## [INSTRUCTIONS FOR THE TASK]
Beneath this line is the data. Output exactly the lines from the line with "induction dic generalizing d with" to the line with "h1 h2, List.foldl_cons]", both ends included, and nothing more.

## [DATASET]
-- pv_equiv track=rewrite | github.com/pypi-data/pypi-mirror-400 | packages/hecstac/hecstac-0.5.3.tar.gz/hecstac-0.5.3/hecstac/hms/utils.py | insert_after_key
-- ===== SOURCE A (Python) =====
-- from collections import OrderedDict
--
-- def insert_after_key(dic: dict, insert_key: str, new_key: str, new_val: str) -> OrderedDict:
--     """Recreate the dictionary to insert key-val after the occurance of the insert_key if key-val doesn't exist yet in the dictionary."""
--     new_dic = {}
--     for key, val in dic.items():
--         if key == new_key:
--             continue
--         new_dic[key] = val
--         if key == insert_key:
--             new_dic[new_key] = new_val
--     return OrderedDict(new_dic)
-- ===== SOURCE B (Python) =====
-- from collections import OrderedDict
--
-- def insert_after_key(dic: dict, insert_key: str, new_key: str, new_val: str) -> OrderedDict:
--     """Filter out new_key, then splice (new_key, new_val) right after insert_key's position."""
--     items = [(k, v) for k, v in dic.items() if k != new_key]
--     keys = [k for k, _ in items]
--     if insert_key in keys:
--         idx = keys.index(insert_key)
--         items.insert(idx + 1, (new_key, new_val))
--     return OrderedDict(items)
-- ===== Notes on version B (the rewrite author's own statement) =====
-- stated objective: simpler
-- what changed: Instead of deciding insertion element-by-element inside a copy loop over the dict, B filters out new_key once, finds insert_key's position with a single index lookup, splices the new pair there, and wraps the list in OrderedDict.
import Mathlib
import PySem

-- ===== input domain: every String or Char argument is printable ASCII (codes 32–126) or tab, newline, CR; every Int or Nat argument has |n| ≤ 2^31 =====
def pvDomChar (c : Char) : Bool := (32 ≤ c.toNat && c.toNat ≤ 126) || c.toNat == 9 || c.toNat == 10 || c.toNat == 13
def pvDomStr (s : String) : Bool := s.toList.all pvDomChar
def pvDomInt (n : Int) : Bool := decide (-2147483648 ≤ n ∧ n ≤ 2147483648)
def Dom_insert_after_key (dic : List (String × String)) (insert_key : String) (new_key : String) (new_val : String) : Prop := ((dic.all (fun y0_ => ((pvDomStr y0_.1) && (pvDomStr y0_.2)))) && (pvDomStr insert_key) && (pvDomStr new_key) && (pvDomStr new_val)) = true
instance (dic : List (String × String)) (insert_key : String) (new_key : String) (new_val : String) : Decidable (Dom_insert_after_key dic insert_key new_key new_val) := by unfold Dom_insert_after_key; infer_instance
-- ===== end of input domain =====

-- B replaces A's element-by-element copy loop (with a conditional mid-loop insert) by
-- filter + index lookup + splice; same O(n), objective: simpler decomposition.

-- ===== PORT A =====
def insert_after_key (dic : List (String × String)) (insert_key : String) (new_key : String) (new_val : String) : List (String × String) :=
  (dic.foldl (fun (new_dic : PySem.Dict String String) kv =>
      if kv.1 = new_key then new_dic
      else
        let new_dic := new_dic.insert kv.1 kv.2
        if kv.1 = insert_key then new_dic.insert new_key new_val else new_dic)
    PySem.Dict.empty).items

-- ===== PORT B =====
def insert_after_key_alt (dic : List (String × String)) (insert_key : String) (new_key : String) (new_val : String) : List (String × String) :=
  let items := dic.filter (fun kv => !(kv.1 = new_key : Bool))
  let keys := items.map Prod.fst
  let items :=
    match PySem.List.index? keys insert_key with
    | some idx => PySem.List.insert items ((idx : Int) + 1) (new_key, new_val)
    | none => items
  (items.foldl (fun (d : PySem.Dict String String) kv => d.insert kv.1 kv.2) PySem.Dict.empty).items

-- ===== PRECONDITION & SPEC =====
-- Pre_: the association list encodes a Python dict, so its keys are pairwise distinct
-- (the callers can only pass a dict; lists with duplicate keys correspond to no Python call).
def Pre_insert_after_key (dic : List (String × String)) (insert_key : String) (new_key : String) (new_val : String) : Prop :=
  (dic.map Prod.fst).Nodup
instance (dic : List (String × String)) (insert_key : String) (new_key : String) (new_val : String) : Decidable (Pre_insert_after_key dic insert_key new_key new_val) := by unfold Pre_insert_after_key; infer_instance

def pvWitness_insert_after_key : (List (String × String)) × String × String × String :=
  ([("a", "1"), ("b", "2")], "a", "c", "9")

def Spec_insert_after_key (dic : List (String × String)) (insert_key : String) (new_key : String) (new_val : String) (out : List (String × String)) : Prop := out = insert_after_key_alt dic insert_key new_key new_val
instance (dic : List (String × String)) (insert_key : String) (new_key : String) (new_val : String) (out : List (String × String)) : Decidable (Spec_insert_after_key dic insert_key new_key new_val out) := by unfold Spec_insert_after_key; infer_instance

-- ===== CLAIM (what is proved, stated in full; the proofs are below) =====
def Claim_equal_insert_after_key : Prop := ∀ (dic : List (String × String)) (insert_key : String) (new_key : String) (new_val : String), Dom_insert_after_key dic insert_key new_key new_val → Pre_insert_after_key dic insert_key new_key new_val → Spec_insert_after_key dic insert_key new_key new_val (insert_after_key dic insert_key new_key new_val)

-- ===== LEMMAS AND PROOFS =====

-- the stream of (key, value) pairs A inserts into its dict, in order
def pvSeq (dic : List (String × String)) (insert_key new_key new_val : String) : List (String × String) :=
  dic.flatMap (fun kv =>
    if kv.1 = new_key then []
    else if kv.1 = insert_key then [kv, (new_key, new_val)]
    else [kv])

theorem pvSeq_cons_nk (kv : String × String) (rest : List (String × String)) (ik nk nv : String)
    (h1 : kv.1 = nk) : pvSeq (kv :: rest) ik nk nv = pvSeq rest ik nk nv := by
  simp [pvSeq, h1]

theorem pvSeq_cons_ik (kv : String × String) (rest : List (String × String)) (ik nk nv : String)
    (h1 : ¬ kv.1 = nk) (h2 : kv.1 = ik) :
    pvSeq (kv :: rest) ik nk nv = kv :: (nk, nv) :: pvSeq rest ik nk nv := by
  subst h2; simp [pvSeq, h1]

theorem pvSeq_cons_other (kv : String × String) (rest : List (String × String)) (ik nk nv : String)
    (h1 : ¬ kv.1 = nk) (h2 : ¬ kv.1 = ik) :
    pvSeq (kv :: rest) ik nk nv = kv :: pvSeq rest ik nk nv := by
  simp [pvSeq, h1, h2]

-- A's fold is the plain insert-fold over pvSeq
theorem pvFoldA (dic : List (String × String)) (ik nk nv : String) (d : PySem.Dict String String) :
    dic.foldl (fun (new_dic : PySem.Dict String String) kv =>
      if kv.1 = nk then new_dic
      else
        let new_dic := new_dic.insert kv.1 kv.2
        if kv.1 = ik then new_dic.insert nk nv else new_dic) d
    = (pvSeq dic ik nk nv).foldl (fun d kv => d.insert kv.1 kv.2) d := by
  induction dic generalizing d with
  | nil => rfl
  | cons kv rest ih =>
    by_cases h1 : kv.1 = nk
    · rw [List.foldl_cons, pvSeq_cons_nk kv rest ik nk nv h1]
      simp only [if_pos h1]
      exact ih d
    · by_cases h2 : kv.1 = ik
      · rw [List.foldl_cons, pvSeq_cons_ik kv rest ik nk nv h1 h2,
          List.foldl_cons, List.foldl_cons]
        simp only [if_neg h1, if_pos h2]
        exact ih _
      · rw [List.foldl_cons, pvSeq_cons_other kv rest ik nk nv h1 h2, List.foldl_cons]
        simp only [if_neg h1, if_neg h2]
        exact ih _

-- when insert_key does not occur among the surviving keys, pvSeq is just the filter
theorem pvSeq_no_ik (l : List (String × String)) (ik nk nv : String)
    (h : ik ∉ (l.filter (fun kv => !(kv.1 = nk : Bool))).map Prod.fst) :
    pvSeq l ik nk nv = l.filter (fun kv => !(kv.1 = nk : Bool)) := by
  induction l with
  | nil => rfl
  | cons kv rest ih =>
    by_cases h1 : kv.1 = nk
    · rw [List.filter_cons_of_neg (by simp [h1])] at h ⊢
      rw [pvSeq_cons_nk kv rest ik nk nv h1]
      exact ih h
    · rw [List.filter_cons_of_pos (by simp [h1])] at h ⊢
      rw [List.map_cons] at h
      have h2 : ¬ kv.1 = ik := fun he => h (List.mem_cons.mpr (Or.inl he.symm))
      have h' : ik ∉ (rest.filter (fun kv => !(kv.1 = nk : Bool))).map Prod.fst :=
        fun hm => h (List.mem_cons.mpr (Or.inr hm))
      rw [pvSeq_cons_other kv rest ik nk nv h1 h2, ih h']

-- main list-level lemma: B's filter + index + splice produces exactly pvSeq
theorem pvSplice_eq_seq (dic : List (String × String)) (ik nk nv : String)
    (hnd : (dic.map Prod.fst).Nodup) :
    (match PySem.List.index? ((dic.filter (fun kv => !(kv.1 = nk : Bool))).map Prod.fst) ik with
     | some idx => PySem.List.insert (dic.filter (fun kv => !(kv.1 = nk : Bool))) ((idx : Int) + 1) (nk, nv)
     | none => dic.filter (fun kv => !(kv.1 = nk : Bool)))
    = pvSeq dic ik nk nv := by
  induction dic with
  | nil => simp [pvSeq, PySem.List.index?]
  | cons kv rest ih =>
    rw [List.map_cons, List.nodup_cons] at hnd
    have hnd' : (rest.map Prod.fst).Nodup := hnd.2
    have hknr : kv.1 ∉ rest.map Prod.fst := hnd.1
    by_cases h1 : kv.1 = nk
    · rw [List.filter_cons_of_neg (by simp [h1]), pvSeq_cons_nk kv rest ik nk nv h1]
      exact ih hnd'
    · rw [List.filter_cons_of_pos (by simp [h1]), List.map_cons]
      by_cases h2 : kv.1 = ik
      · -- head is insert_key: index 0, splice at position 1
        have hrest : ik ∉ (rest.filter (fun kv => !(kv.1 = nk : Bool))).map Prod.fst := by
          intro hm
          obtain ⟨p, hp, hpe⟩ := List.mem_map.mp hm
          apply hknr
          rw [h2, ← hpe]
          exact List.mem_map_of_mem (List.mem_of_mem_filter hp)
        rw [h2, PySem.List.index?_cons_self]
        show PySem.List.insert _ (((0 : Nat) : Int) + 1) (nk, nv) = pvSeq (kv :: rest) ik nk nv
        rw [show ((0 : Nat) : Int) + 1 = ((1 : Nat) : Int) by norm_num]
        rw [PySem.List.insert_natCast _ 1 _ (by simp)]
        rw [pvSeq_cons_ik kv rest ik nk nv h1 h2, pvSeq_no_ik rest ik nk nv hrest]
        simp
      · -- head is an ordinary key
        have ihr := ih hnd'
        rw [PySem.List.index?_cons_of_ne _ (fun he => h2 he)]
        cases hidx : PySem.List.index? ((rest.filter (fun kv => !(kv.1 = nk : Bool))).map Prod.fst) ik with
        | none =>
          simp only [Option.map_none]
          simp only [hidx] at ihr
          rw [pvSeq_cons_other kv rest ik nk nv h1 h2, ← ihr]
        | some i =>
          simp only [Option.map_some]
          simp only [hidx] at ihr
          obtain ⟨hk, -, -⟩ := PySem.List.getElem_of_index?_eq_some hidx
          have hlen : i < (rest.filter (fun kv => !(kv.1 = nk : Bool))).length := by
            simpa using hk
          rw [show ((i + 1 : Nat) : Int) + 1 = ((i + 1 + 1 : Nat) : Int) by push_cast; ring]
          rw [PySem.List.insert_natCast _ (i + 1 + 1) _ (by simp; omega)]
          rw [show ((i : Nat) : Int) + 1 = ((i + 1 : Nat) : Int) by push_cast; ring] at ihr
          rw [PySem.List.insert_natCast _ (i + 1) _ (by omega)] at ihr
          rw [List.take_succ_cons, List.drop_succ_cons, List.cons_append,
            pvSeq_cons_other kv rest ik nk nv h1 h2, ihr]

-- ===== VERDICT (by name: the statement is the Claim_ definition above) =====
theorem insert_after_key_spec : Claim_equal_insert_after_key := by
  intro dic ik nk nv _ hpre
  show insert_after_key dic ik nk nv = insert_after_key_alt dic ik nk nv
  unfold insert_after_key insert_after_key_alt
  rw [pvFoldA, ← pvSplice_eq_seq dic ik nk nv hpre]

## [SOLVED EXERCISE]
  induction dic generalizing d with
  | nil => rfl
  | cons kv rest ih =>
    by_cases h1 : kv.1 = nk
    · rw [List.foldl_cons, pvSeq_cons_nk kv rest ik nk nv h1]
      simp only [if_pos h1]
      exact ih d
    · by_cases h2 : kv.1 = ik
      · rw [List.foldl_cons, pvSeq_cons_ik kv rest ik nk nv h1 h2,
          List.foldl_cons, List.foldl_cons]
        simp only [if_neg h1, if_pos h2]
        exact ih _
      · rw [List.foldl_cons, pvSeq_cons_other kv rest ik nk nv h1 h2, List.foldl_cons]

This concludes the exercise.